Why is it termed as ‘glorious’:
The right of the prince to make laws and to levy money, had during many generations been undisputed. His administration could not be blamed. His subjects held their personal liberties by no other tenure than his pleasure, and there was not a single institution left which could give protection against the princes tyranny.
Against this background the English Revolution of 1688 which cleared the fundamental laws of the realm from ambiguity, and eradicated the notion of royal privilege, was certainty a glorious one because –
· It was accomplished without any bloodshed, and had begun a new era in English history based on all the best constitutional principles that England had been developing since the thirteenth century.
· It quietly buried, the Divine Right of Kings and made accession to the throne essentially dependent on an act of Parliament.
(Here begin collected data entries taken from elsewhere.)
-- pv_equiv track=rewrite | github.com/tensorflow/autograph | reference_tests/nested_control_flow_test.py | while_continue_in_try
-- ===== SOURCE A (Python) =====
-- def while_continue_in_try(x):
--   z = 0
--   while x > 0:
--     x = x - 1
--     try:
--       if x < 5:
--         continue
--       z = z + 1
--     finally:
--       z = z + 10
--   return z
-- ===== SOURCE B (Python) =====
-- def while_continue_in_try(x):
--   # closed form: each iteration adds 10 (finally); iterations with x-1 >= 5 add 1 more
--   if x <= 0:
--     return 0
--   return 10 * x + max(0, x - 5)
-- ===== Notes on version B (the rewrite author's own statement) =====
-- stated objective: faster
-- what changed: Replaced the countdown while-loop (with continue/finally bookkeeping) by the closed form 10*x + max(0, x-5) for x > 0, else 0.
import Mathlib
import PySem

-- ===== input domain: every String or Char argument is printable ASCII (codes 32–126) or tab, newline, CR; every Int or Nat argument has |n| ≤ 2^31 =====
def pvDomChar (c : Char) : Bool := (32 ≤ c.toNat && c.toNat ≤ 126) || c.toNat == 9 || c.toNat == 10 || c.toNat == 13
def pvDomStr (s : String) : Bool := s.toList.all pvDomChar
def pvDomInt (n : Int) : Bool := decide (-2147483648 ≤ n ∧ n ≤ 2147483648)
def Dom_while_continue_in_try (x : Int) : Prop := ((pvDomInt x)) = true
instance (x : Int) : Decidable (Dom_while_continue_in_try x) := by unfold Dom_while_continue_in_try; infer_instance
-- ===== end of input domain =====

-- B replaces A's countdown loop by the closed form 10*x + max 0 (x-5): faster (O(1) vs O(x)).

-- ===== PORT A =====
-- loop body: x := x-1; if x < 5 the 'continue' skips z+1 but 'finally' still adds 10;
-- otherwise z gains 1 then 10.
def pvLoopA (x z : Int) : Int :=
  if x > 0 then
    let x' := x - 1
    if x' < 5 then pvLoopA x' (z + 10)
    else pvLoopA x' (z + 1 + 10)
  else z
termination_by x.toNat
decreasing_by all_goals omega

def while_continue_in_try (x : Int) : Int := pvLoopA x 0

-- ===== PORT B =====
def while_continue_in_try_alt (x : Int) : Int :=
  if x ≤ 0 then 0 else 10 * x + max 0 (x - 5)

-- ===== PRECONDITION & SPEC =====
def Spec_while_continue_in_try (x : Int) (out : Int) : Prop := out = while_continue_in_try_alt x
instance (x : Int) (out : Int) : Decidable (Spec_while_continue_in_try x out) := by unfold Spec_while_continue_in_try; infer_instance

-- ===== CLAIM (what is proved, stated in full; the proofs are below) =====
def Claim_equal_while_continue_in_try : Prop := ∀ (x : Int), Dom_while_continue_in_try x → Spec_while_continue_in_try x (while_continue_in_try x)

-- ===== LEMMAS AND PROOFS =====
theorem pvLoopA_closed : ∀ (n : Nat) (x z : Int), x.toNat = n →
    pvLoopA x z = z + (if x ≤ 0 then 0 else 10 * x + max 0 (x - 5)) := by
  intro n
  induction n with
  | zero =>
    intro x z h
    rw [pvLoopA]
    have : ¬ x > 0 := by omega
    simp [this]
  | succ k ih =>
    intro x z h
    rw [pvLoopA]
    have hx : x > 0 := by omega
    have h' : (x - 1).toNat = k := by omega
    by_cases h5 : x - 1 < 5
    · simp [hx, h5, ih (x - 1) (z + 10) h']
      omega
    · simp [hx, h5, ih (x - 1) (z + 1 + 10) h']
      omega

-- ===== VERDICT (by name: the statement is the Claim_ definition above) =====
theorem while_continue_in_try_spec : Claim_equal_while_continue_in_try := by
  intro x _
  unfold Spec_while_continue_in_try while_continue_in_try while_continue_in_try_alt
  rw [pvLoopA_closed x.toNat x 0 rfl]
  omega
· It was the last English Revolution. Never since that time the English people had meditated resistance to the established government.
It was from this time that the privileges of the Crown were transformed into Rights of Parliament.
King James II took the throne in England in 1685, during a time when relations between Catholics and Protestants were tense. There was also considerable friction between the monarchy and the British Parliament.
James, who was Catholic, supported the freedom of worship for Catholics and appointed Catholic officers to the army. He also had close ties with France—a relationship that concerned many of the English people.
In 1687, King James II issued a Declaration of Indulgence, which suspended penal laws against Catholics and granted acceptance of some Protestant dissenters. Later that year, the king formally dissolved his Parliament and attempted to create a new Parliament that would support him unconditionally.
James’s daughter Mary, a Protestant, was the rightful heir to the throne until 1688 when James had a son, James Francis Edward Stuart, whom he announced would be raised Catholic.
The birth of James’s son changed the line of succession, and many feared a Catholic dynasty in England was imminent.
Reasons for the revolt:
· The king’s elevation of Catholicism,
· his close relationship with France,
· his conflict with Parliament and
· uncertainty over who would succeed James on the English throne
led to whispers of a revolt—and ultimately the fall of James II.
In 1688, seven of King James’s peers wrote to the Dutch leader, William of Orange, pledging their allegiance to the prince if he invaded England.
William was already in the process of taking military action against England, and the letter served as an additional propaganda motive.
King James was prepared for any attack but several of his own men, including his family members, deserted him and defected to William’s side. In addition to this setback, James’s health was deteriorating.
James decided to retreat back to London. He soon announced that he was willing to agree to a “free” Parliament but was making plans to flee the country due to concerns for his own safety.
In December 1688, King James made an attempt to escape but was captured. Later that month, he made another attempt and successfully fled to France, where his Catholic cousin Louis XIV held the throne and where James eventually died in exile in 1701.
The results of the Revolution of 1688 were as varied as far-reaching. These may be summarized as
· The end of the Divine Right Theory of the Kings in England,
· Power and right of the Parliament to ultimately decide the order of succession even in preference to hereditary rights,
· Establishment of supremacy of Parliament,
· End of the era of monarchical despotism,
· Triumph of Puritanism over Catholicism, etc.
Motives for the revolution were complex and included both political and religious concerns.
The event ultimately changed how England was governed, giving Parliament more power over the monarchy and planting seeds for the beginnings of a political democracy.